A common problem when you are receiving or transmitting a lot of data is that you need to buffer it up. For example, let’s say you want to transmit 50 bytes of data. You have to write the bytes one-by-one into the peripheral’s data register to send it out. Every time you write a byte, you have to wait until it has transmitted before writing the next byte. (Note: Some microcontroller peripherals have a hardware buffer so you can write up to 16 [for example] bytes before you have to wait, but that hardware buffer can still fill up, so this concept I’m describing still applies)
A typical busy loop sending the data would look like this:
char data[50]; // filled with data you're transmitting for (int x = 0; x < 50; x++) { while (peripheral_is_busy()); peripheral_send_byte(data[x]); }
This loop is simple. For each of the 50 bytes, it first waits until the peripheral isn’t busy, then tells the peripheral to send it. You can imagine what implementations of the peripheral_is_busy() and peripheral_send_byte() functions might look like.
While you’re transmitting these 50 bytes, the rest of your program can’t run because you’re busy in this loop making sure all of the bytes are sent correctly. What a waste, especially if the data transmission rate is much slower than your microcontroller! (Typically, that will be the case.) There are so many more important tasks your microcontroller could be doing in the meantime than sitting in a loop waiting for a slow transmission to complete. The solution is to buffer the data and allow it to be sent in the background while the rest of your program does other things.
So how do you buffer the data? You create a buffer that will store data waiting to be transmitted. If the peripheral is busy, rather than waiting around for it to finish, you put your data into the buffer. When the peripheral finishes transmitting a byte, it fires an interrupt. Your interrupt handler takes the next byte from the buffer and sends it to the peripheral, then immediately returns back to your program. Your program can then continue to do other things while the peripheral is transmitting.

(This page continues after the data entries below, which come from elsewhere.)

-- pv_equiv track=rewrite | github.com/dfk1352/LibreOffice-skills | skills/libreoffice-writer/scripts/writer/tables.py | get_cell_name
-- ===== SOURCE A (Python) =====
-- def get_cell_name(row: int, col: int) -> str:
--     """Convert row/col indices to cell name (e.g., 0, 0 -> 'A1').
--
--     Args:
--         row: Zero-based row index.
--         col: Zero-based column index.
--
--     Returns:
--         Cell name like 'A1', 'B2', etc.
--     """
--     # Convert column index to letter(s)
--     col_name = ""
--     col_num = col + 1
--     while col_num > 0:
--         col_num -= 1
--         col_name = chr(65 + (col_num % 26)) + col_name
--         col_num //= 26
--
--     return f"{col_name}{row + 1}"
-- ===== SOURCE B (Python) =====
-- def get_cell_name(row: int, col: int) -> str:
--     """Convert row/col indices to cell name (e.g., 0, 0 -> 'A1')."""
--     n = col + 1
--     # Stage 1: find how many letters the name has (names with <= `length`
--     # letters cover the first `span` = 26 + 26^2 + ... + 26^length numbers).
--     length = 0
--     span = 0
--     while span < n:
--         length += 1
--         span += 26 ** length
--     # Stage 2: offset of n within the block of `length`-letter names,
--     # written as a plain fixed-width base-26 numeral, most significant first.
--     offset = n - 1 - (span - 26 ** length)
--     letters = []
--     for i in range(length - 1, -1, -1):
--         letters.append(chr(65 + offset // 26 ** i % 26))
--     return "".join(letters) + str(row + 1)
-- ===== Notes on version B (the rewrite author's own statement) =====
-- stated objective: alternative
-- what changed: A's single while loop emits bijective-base-26 letters right-to-left by prepending; B first runs a loop to find the name's letter count and block span, then emits the offset within that block as a fixed-width plain base-26 numeral left-to-right.
import Mathlib
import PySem

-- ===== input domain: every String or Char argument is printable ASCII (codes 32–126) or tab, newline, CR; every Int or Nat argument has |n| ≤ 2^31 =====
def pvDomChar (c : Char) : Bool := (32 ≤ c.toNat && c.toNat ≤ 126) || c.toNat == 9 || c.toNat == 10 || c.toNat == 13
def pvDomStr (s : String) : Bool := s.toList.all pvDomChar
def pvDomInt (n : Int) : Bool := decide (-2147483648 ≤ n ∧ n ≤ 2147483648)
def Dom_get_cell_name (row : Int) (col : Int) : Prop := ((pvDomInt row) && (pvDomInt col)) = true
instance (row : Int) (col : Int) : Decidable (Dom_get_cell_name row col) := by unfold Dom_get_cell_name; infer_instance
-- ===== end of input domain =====

-- B replaces A's single bijective-base-26 while loop (letter prepended per step) by a
-- two-stage algorithm: first find the letter-count (and block span) of the name, then
-- emit the offset within that block as a fixed-width plain base-26 numeral left to
-- right; alternative decomposition, no speed claim.

-- ===== PORT A =====
-- the while loop: state (col_name, col_num); each iteration prepends one letter
def pvALoop (colName : String) (colNum : Int) : String :=
  if _h : 0 < colNum then
    let c := colNum - 1
    pvALoop (String.ofList [Char.ofNat (65 + PySem.Int.mod c 26).toNat] ++ colName)
            (PySem.Int.floordiv c 26)
  else colName
termination_by colNum.toNat
decreasing_by
  rw [PySem.Int.floordiv_eq_ediv_of_pos (by omega : (0:Int) < 26)]
  have h1 : 0 ≤ (colNum - 1) / 26 := Int.ediv_nonneg (by omega) (by omega)
  have h2 : (colNum - 1) / 26 ≤ colNum - 1 := Int.ediv_le_self _ (by omega)
  omega

def get_cell_name (row : Int) (col : Int) : String :=
  pvALoop "" (col + 1) ++ PySem.Int.toStr (row + 1)

-- ===== PORT B =====
-- stage 1 while loop: state (length, span); span = 26 + 26^2 + ... + 26^length
-- (length is never negative when called with length = 0, span = 0, so the Nat
-- exponent (length+1).toNat is exact for Python's 26 ** (length+1))
def pvBLen (n : Int) (length : Int) (span : Int) : Int × Int :=
  if _h : span < n then
    pvBLen n (length + 1) (span + 26 ^ (length + 1).toNat)
  else (length, span)
termination_by (n - span).toNat
decreasing_by
  have hp : 0 < (26:Int) ^ (length + 1).toNat := pow_pos (by omega) _
  omega

def get_cell_name_alt (row : Int) (col : Int) : String :=
  let n := col + 1
  let ls := pvBLen n 0 0
  let offset := n - 1 - (ls.2 - 26 ^ ls.1.toNat)
  -- stage 2 for loop over range(length-1, -1, -1), appending one char per digit
  let letters := (PySem.List.pyRange (ls.1 - 1) (-1) (-1)).foldl
    (fun acc i =>
      acc ++ [Char.ofNat (65 + PySem.Int.mod (PySem.Int.floordiv offset (26 ^ i.toNat)) 26).toNat])
    ([] : List Char)
  String.ofList letters ++ PySem.Int.toStr (row + 1)

-- ===== PRECONDITION & SPEC =====
def Spec_get_cell_name (row : Int) (col : Int) (out : String) : Prop := out = get_cell_name_alt row col
instance (row : Int) (col : Int) (out : String) : Decidable (Spec_get_cell_name row col out) := by unfold Spec_get_cell_name; infer_instance

-- ===== CLAIM (what is proved, stated in full; the proofs are below) =====
def Claim_equal_get_cell_name : Prop := ∀ (row : Int) (col : Int), Dom_get_cell_name row col → Spec_get_cell_name row col (get_cell_name row col)

-- ===== LEMMAS AND PROOFS =====

-- canonical recursive bijective-base-26 letters function, used only as a proof bridge
def pvToLetters (n : Int) : String :=
  if _h : n ≤ 0 then ""
  else
    pvToLetters (PySem.Int.floordiv (n - 1) 26)
      ++ String.ofList [Char.ofNat (65 + PySem.Int.mod (n - 1) 26).toNat]
termination_by n.toNat
decreasing_by
  rw [PySem.Int.floordiv_eq_ediv_of_pos (by omega : (0:Int) < 26)]
  have h1 : 0 ≤ (n - 1) / 26 := Int.ediv_nonneg (by omega) (by omega)
  have h2 : (n - 1) / 26 ≤ n - 1 := Int.ediv_le_self _ (by omega)
  omega

theorem pvALoop_eq_toLetters_append (k : Nat) :
    ∀ (n : Int) (s : String), n.toNat = k → pvALoop s n = pvToLetters n ++ s := by
  induction k using Nat.strong_induction_on with
  | _ k ih =>
    intro n s hk
    rw [pvALoop, pvToLetters]
    by_cases h : 0 < n
    · have hd : PySem.Int.floordiv (n - 1) 26 = (n - 1) / 26 :=
        PySem.Int.floordiv_eq_ediv_of_pos (by omega)
      have h1 : 0 ≤ (n - 1) / 26 := Int.ediv_nonneg (by omega) (by omega)
      have h2 : (n - 1) / 26 ≤ n - 1 := Int.ediv_le_self _ (by omega)
      simp only [dif_pos h, dif_neg (by omega : ¬ n ≤ 0)]
      rw [ih ((PySem.Int.floordiv (n - 1) 26).toNat) (by rw [hd]; omega) _ _ rfl]
      rw [String.append_assoc]
    · simp only [dif_neg h, dif_pos (by omega : n ≤ 0)]
      simp

-- span of all names with at most L letters
def pvS : Nat → Int
  | 0 => 0
  | L + 1 => pvS L + 26 ^ (L + 1)

theorem pvS_nonneg (L : Nat) : 0 ≤ pvS L := by
  induction L with
  | zero => simp [pvS]
  | succ L ih => have : 0 < (26:Int) ^ (L+1) := pow_pos (by omega) _; simp [pvS]; omega

theorem pvS_succ_eq (L : Nat) : pvS (L + 1) = 26 * (pvS L + 1) := by
  induction L with
  | zero => simp [pvS]
  | succ L ih => simp only [pvS] at *; rw [pow_succ]; ring_nf; ring_nf at ih; omega

-- stage-1 loop reaches exactly (L, pvS L) for the minimal L with n ≤ pvS L
theorem pvBLen_eq (n : Int) (L : Nat) (hub : n ≤ pvS L) (hlb : ∀ j, j < L → pvS j < n) :
    ∀ d k : Nat, k + d = L → pvBLen n (k : Int) (pvS k) = ((L : Int), pvS L) := by
  intro d
  induction d with
  | zero =>
    intro k hk
    have hkL : k = L := by omega
    subst hkL
    rw [pvBLen, dif_neg (by omega : ¬ pvS k < n)]
  | succ d ih =>
    intro k hk
    have hkL : k < L := by omega
    rw [pvBLen, dif_pos (hlb k hkL)]
    have h1 : ((k : Int) + 1) = ((k + 1 : Nat) : Int) := by push_cast; ring
    have h2 : ((k : Int) + 1).toNat = k + 1 := by omega
    rw [h2, h1]
    have : pvS k + 26 ^ (k + 1) = pvS (k + 1) := rfl
    rw [this]
    exact ih (k + 1) (by omega)

-- the i-th base-26 digit of off, as the port's character
def pvDig (off : Int) (i : Nat) : Char :=
  Char.ofNat (65 + (off / 26 ^ i) % 26).toNat

theorem pvDig_div (off : Int) (i : Nat) : pvDig (off / 26) i = pvDig off (i + 1) := by
  unfold pvDig
  rw [Int.ediv_ediv_of_nonneg (by omega : (0:Int) ≤ 26), ← pow_succ']

-- the recursive letters function on block L+1 yields the plain base-26 digits of off
theorem toLetters_digits : ∀ (L : Nat) (off : Int), 0 ≤ off → off < 26 ^ (L + 1) →
    pvToLetters (pvS L + off + 1) = String.ofList (((List.range (L + 1)).reverse).map (pvDig off)) := by
  intro L
  induction L with
  | zero =>
    intro off h0 h1
    rw [pvToLetters]
    simp only [pvS] at *
    rw [dif_neg (by omega : ¬ (0 : Int) + off + 1 ≤ 0)]
    have hs : (0 : Int) + off + 1 - 1 = off := by ring
    rw [hs, PySem.Int.floordiv_eq_ediv_of_pos (by omega : (0:Int) < 26),
        PySem.Int.mod_eq_emod_of_pos (by omega : (0:Int) < 26),
        Int.ediv_eq_zero_of_lt h0 (by simpa using h1)]
    rw [pvToLetters, dif_pos (by omega : (0:Int) ≤ 0)]
    simp [pvDig, Int.emod_eq_of_lt h0 (by simpa using h1)]
  | succ L ih =>
    intro off h0 h1
    rw [pvToLetters]
    have hS : 0 ≤ pvS (L + 1) := pvS_nonneg _
    rw [dif_neg (by omega : ¬ pvS (L + 1) + off + 1 ≤ 0)]
    have hs : pvS (L + 1) + off + 1 - 1 = off + 26 * (pvS L + 1) := by
      rw [pvS_succ_eq]; ring
    rw [hs, PySem.Int.floordiv_eq_ediv_of_pos (by omega : (0:Int) < 26),
        PySem.Int.mod_eq_emod_of_pos (by omega : (0:Int) < 26),
        Int.add_mul_ediv_left _ _ (by omega : (26:Int) ≠ 0),
        Int.add_mul_emod_self_left]
    have hdiv0 : 0 ≤ off / 26 := Int.ediv_nonneg h0 (by omega)
    have hdiv1 : off / 26 < 26 ^ (L + 1) := by
      rw [Int.ediv_lt_iff_lt_mul (by omega : (0:Int) < 26), ← pow_succ]
      exact h1
    have harg : off / 26 + (pvS L + 1) = pvS L + (off / 26) + 1 := by ring
    rw [harg, ih (off / 26) hdiv0 hdiv1]
    -- assemble the digit lists
    have hmod : (0 : Int) ≤ off % 26 ∧ off % 26 < 26 :=
      ⟨Int.emod_nonneg _ (by omega), Int.emod_lt_of_pos _ (by omega)⟩
    have hch : Char.ofNat (65 + off % 26).toNat = pvDig off 0 := by
      unfold pvDig; norm_num
    rw [hch]
    have hlist : ((List.range (L + 1 + 1)).reverse).map (pvDig off)
        = (((List.range (L + 1)).reverse).map (pvDig (off / 26))) ++ [pvDig off 0] := by
      rw [List.range_succ_eq_map, List.reverse_cons, List.map_append]
      congr 1
      rw [List.map_reverse, List.map_reverse, List.map_map]
      congr 1
      exact List.map_congr_left (fun j _ => (pvDig_div off j).symm)
    rw [hlist]
    exact String.ofList_append.symm

-- the stage-2 fold is exactly the digit list, most significant first
theorem pvFold_digits (off : Int) (L : Nat) :
    (PySem.List.pyRange ((L : Int) - 1) (-1) (-1)).foldl
      (fun acc i =>
        acc ++ [Char.ofNat (65 + PySem.Int.mod (PySem.Int.floordiv off (26 ^ i.toNat)) 26).toNat])
      ([] : List Char)
    = ((List.range L).reverse).map (pvDig off) := by
  have hfold : ∀ (l : List Int) (a : List Char) (f : Int → Char),
      l.foldl (fun acc i => acc ++ [f i]) a = a ++ l.map f := by
    intro l
    induction l with
    | nil => simp
    | cons x xs ih => intro a f; simp [ih]
  rw [hfold _ _ (fun i => Char.ofNat (65 + PySem.Int.mod (PySem.Int.floordiv off (26 ^ i.toNat)) 26).toNat)]
  rw [PySem.List.pyRange_neg_one, List.map_map]
  apply List.ext_getElem
  · simp
  · intro k hk1 hk2
    have hkL : k < L := by simpa using hk2
    have hi : (L : Int) - 1 - (k : Int) = ((L - 1 - k : Nat) : Int) := by omega
    simp only [List.nil_append, List.getElem_map, List.getElem_range, List.getElem_reverse,
      List.length_range, Function.comp]
    rw [hi, Int.toNat_natCast,
        PySem.Int.floordiv_eq_ediv_of_pos (pow_pos (by omega : (0:Int) < 26) _),
        PySem.Int.mod_eq_emod_of_pos (by omega : (0:Int) < 26)]
    rfl

-- ===== VERDICT (by name: the statement is the Claim_ definition above) =====
theorem get_cell_name_spec : Claim_equal_get_cell_name := by
  intro row col hdom
  unfold Spec_get_cell_name get_cell_name get_cell_name_alt
  rw [pvALoop_eq_toLetters_append (col + 1).toNat _ _ rfl]
  simp only []
  by_cases hn : col + 1 ≤ 0
  · -- empty column name on both sides
    rw [pvBLen, dif_neg (by omega : ¬ (0:Int) < col + 1)]
    rw [pvToLetters, dif_pos hn]
    simp
  · -- n ≥ 1: find the minimal letter count L
    set n := col + 1 with hn_def
    have h1 : 1 ≤ n := by omega
    have hdom' : n ≤ 2147483649 := by
      unfold Dom_get_cell_name pvDomInt at hdom
      simp at hdom
      omega
    have hex : ∃ L : Nat, n ≤ pvS L := by
      refine ⟨7, ?_⟩
      have : pvS 7 = 8353082582 := by norm_num [pvS]
      omega
    classical
    set L := Nat.find hex with hL_def
    have hub : n ≤ pvS L := Nat.find_spec hex
    have hlb : ∀ j, j < L → pvS j < n := by
      intro j hj
      have := Nat.find_min hex hj
      omega
    have hLpos : 0 < L := by
      rcases Nat.eq_zero_or_pos L with h | h
      · exfalso; rw [h] at hub; simp [pvS] at hub; omega
      · exact h
    obtain ⟨M, hM⟩ : ∃ M, L = M + 1 := ⟨L - 1, by omega⟩
    have hrun : pvBLen n 0 0 = ((L : Int), pvS L) := by
      have := pvBLen_eq n L hub hlb L 0 (by omega)
      simpa [pvS] using this
    rw [hrun]
    simp only [hM]
    have hcast : (((M + 1 : Nat) : Int)).toNat = M + 1 := by omega
    have hspan : pvS (M + 1) - 26 ^ (M + 1) = pvS M := by simp [pvS]
    rw [hcast, hspan]
    set off := n - 1 - pvS M with hoff_def
    have hoff0 : 0 ≤ off := by
      have := hlb M (by omega); omega
    have hoff1 : off < 26 ^ (M + 1) := by
      rw [hM] at hub; simp only [pvS] at hub; omega
    have harg : n = pvS M + off + 1 := by omega
    rw [pvFold_digits off (M + 1), harg, toLetters_digits M off hoff0 hoff1]
    simp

You will periodically be interrupted to send another byte, but it will be a very short period of time — all the interrupt handler has to do is grab the next byte waiting to be transmitted and tell the peripheral to send it off. Then your program can get back to doing more important stuff. This is called interrupt-driven I/O, and it’s awesome. The original code I showed above is called polled I/O.
You can probably imagine how useful this idea is. It will make your program much more efficient. If you’re a computer science person, you’re probably thinking, “Doug, the abstract data type you should use for your buffer is a queue!” You would be absolutely correct. A queue is a first-in, first-out (FIFO) data structure. Everything will come out of the queue in the same order it went in. There’s no cutting in line! (Well, unless you have a bug in your code, which I’m not afraid to admit has happened to me enough times that I finally bothered to write up this article so I’ll have a reference for myself.) Anyway, that’s exactly how we want it to be. If I queue up “BRITNEYSPEARS” I don’t want it to be transmitted as “PRESBYTERIANS”. (Yes, amazingly enough, that is an anagram.)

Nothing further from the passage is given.